Correspondence to Gou Young Koh, MD, PhD, National Creative Research >Initiatives Center for Endothelial Cells, Department of Life Science, Pohang University of Science and Technology, San 31, Hyoja-Dong, Pohang, 790-784, Republic of Korea. E-mail gykoh{at}postech.ac.kr
Abstract
Vascular endothelial growth factor (VEGF) and angiopoietin-1 (Ang1) are potent vasculogenic and angiogenic factors that hold promise as a means to produce therapeutic vascularization and angiogenesis. However, VEGF also acts as a proinflammatory cytokine by inducing adhesion molecules that bind leukocytes to endothelial cells, an initial and essential step toward inflammation. In the present study, we used human umbilical vascular endothelial cells (HUVECs) to examine the effect of Ang1 on VEGF-induced expression of three adhesion molecules: intercellular adhesion molecule-1 (ICAM-1), vascular cell adhesion molecule-1 (VCAM-1), and E-selectin. Interestingly, Ang1 suppressed VEGF-induced expression of these adhesion molecules. Furthermore, Ang1 reduced VEGF-induced leukocyte adhesion to HUVECs. These results demonstrate that Ang1 counteracts VEGF-induced inflammation by reducing VEGF-induced endothelial adhesiveness.

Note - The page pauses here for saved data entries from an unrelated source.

-- pv_equiv track=rewrite | github.com/vandreas19/spelling_correction_using_ngram | SpellingCorrection/implementasi/spell_correct.py | gen_bigrams_indexing
-- ===== SOURCE A (Python) =====
-- def gen_bigrams_indexing(source):
--     uniq_gram = []
--     for i in range(len(source)):
--         for j in range(len(source[i])-1):
--             kata = source[i][j:j+2]
--             if kata not in uniq_gram:
--                 uniq_gram.append(kata)
--     mydi = {}
--     for i in uniq_gram:
--         lis = []
--         for j in source:
--             if i in j:
--                lis.append(j)
--         mydi[i] = lis
--     return mydi
-- ===== SOURCE B (Python) =====
-- def gen_bigrams_indexing(source):
--     # Single pass: each word is appended to the bucket of each of its
--     # distinct bigrams; buckets are created (in insertion order) on first sight.
--     index = {}
--     for word in source:
--         seen = set()
--         for j in range(len(word) - 1):
--             bg = word[j:j + 2]
--             if bg not in seen:
--                 seen.add(bg)
--                 index.setdefault(bg, []).append(word)
--     return index
-- ===== Notes on version B (the rewrite author's own statement) =====
-- stated objective: faster
-- what changed: Instead of first deduplicating all bigrams with a quadratic 'not in list' scan and then re-scanning every word with a substring test per bigram, B makes a single pass over the words, appending each word to the bucket of each of its distinct bigrams in an insertion-ordered dict.
import Mathlib
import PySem

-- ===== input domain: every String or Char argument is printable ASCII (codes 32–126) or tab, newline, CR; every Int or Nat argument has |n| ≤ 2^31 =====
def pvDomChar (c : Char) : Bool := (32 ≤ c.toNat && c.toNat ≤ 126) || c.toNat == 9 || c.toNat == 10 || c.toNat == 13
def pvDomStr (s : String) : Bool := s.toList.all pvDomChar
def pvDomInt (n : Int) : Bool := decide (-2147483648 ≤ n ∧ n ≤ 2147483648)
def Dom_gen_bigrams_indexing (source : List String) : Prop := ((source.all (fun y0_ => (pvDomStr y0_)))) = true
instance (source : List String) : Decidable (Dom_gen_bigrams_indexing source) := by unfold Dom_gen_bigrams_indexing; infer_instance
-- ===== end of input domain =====

-- B replaces A's two-phase scheme (quadratic dedup of all bigrams, then one whole-source
-- substring scan per bigram) by a single pass adding each word to its distinct bigrams' buckets.

-- ===== PORT A =====
-- first loop of A: collect the distinct bigrams, in first-occurrence order
def pvA_uniq (source : List String) : List String :=
  source.foldl
    (fun acc w =>
      (PySem.List.pyRange 0 (PySem.Str.len w - 1)).foldl
        (fun acc2 j =>
          let kata := PySem.Str.slice w (some j) (some (j + 2))
          if acc2.contains kata then acc2 else acc2 ++ [kata])
        acc)
    []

Key Words: vascular endothelial growth factor angiopoietin adhesion inflammation
Two endothelial cellspecific growth factors, vascular endothelial growth factor (VEGF) and angiopoietin-1 (Ang1), act cooperatively and interactively during prenatal and postnatal vascular development.1 In fact, co-overexpression of VEGF and Ang1 in mouse skin or rabbit ischemic hindlimb produces an additive increase in vessel formation.2,3 Although overexpression of VEGF alone in mouse skin produced profound angiogenesis, it also produced enhanced leukocyte rolling and adhesion, vascular leakage, and inflammation.2,4 Thus, VEGF is also a proinflammatory cytokine in addition to being an angiogenic factor. However, co-overexpression of VEGF and Ang1 in mouse skin showed less vascular leakage and inflammation compared with VEGF alone.2 These data clearly indicate that Ang1 counteracts some subset of activities of VEGF in endothelial cells.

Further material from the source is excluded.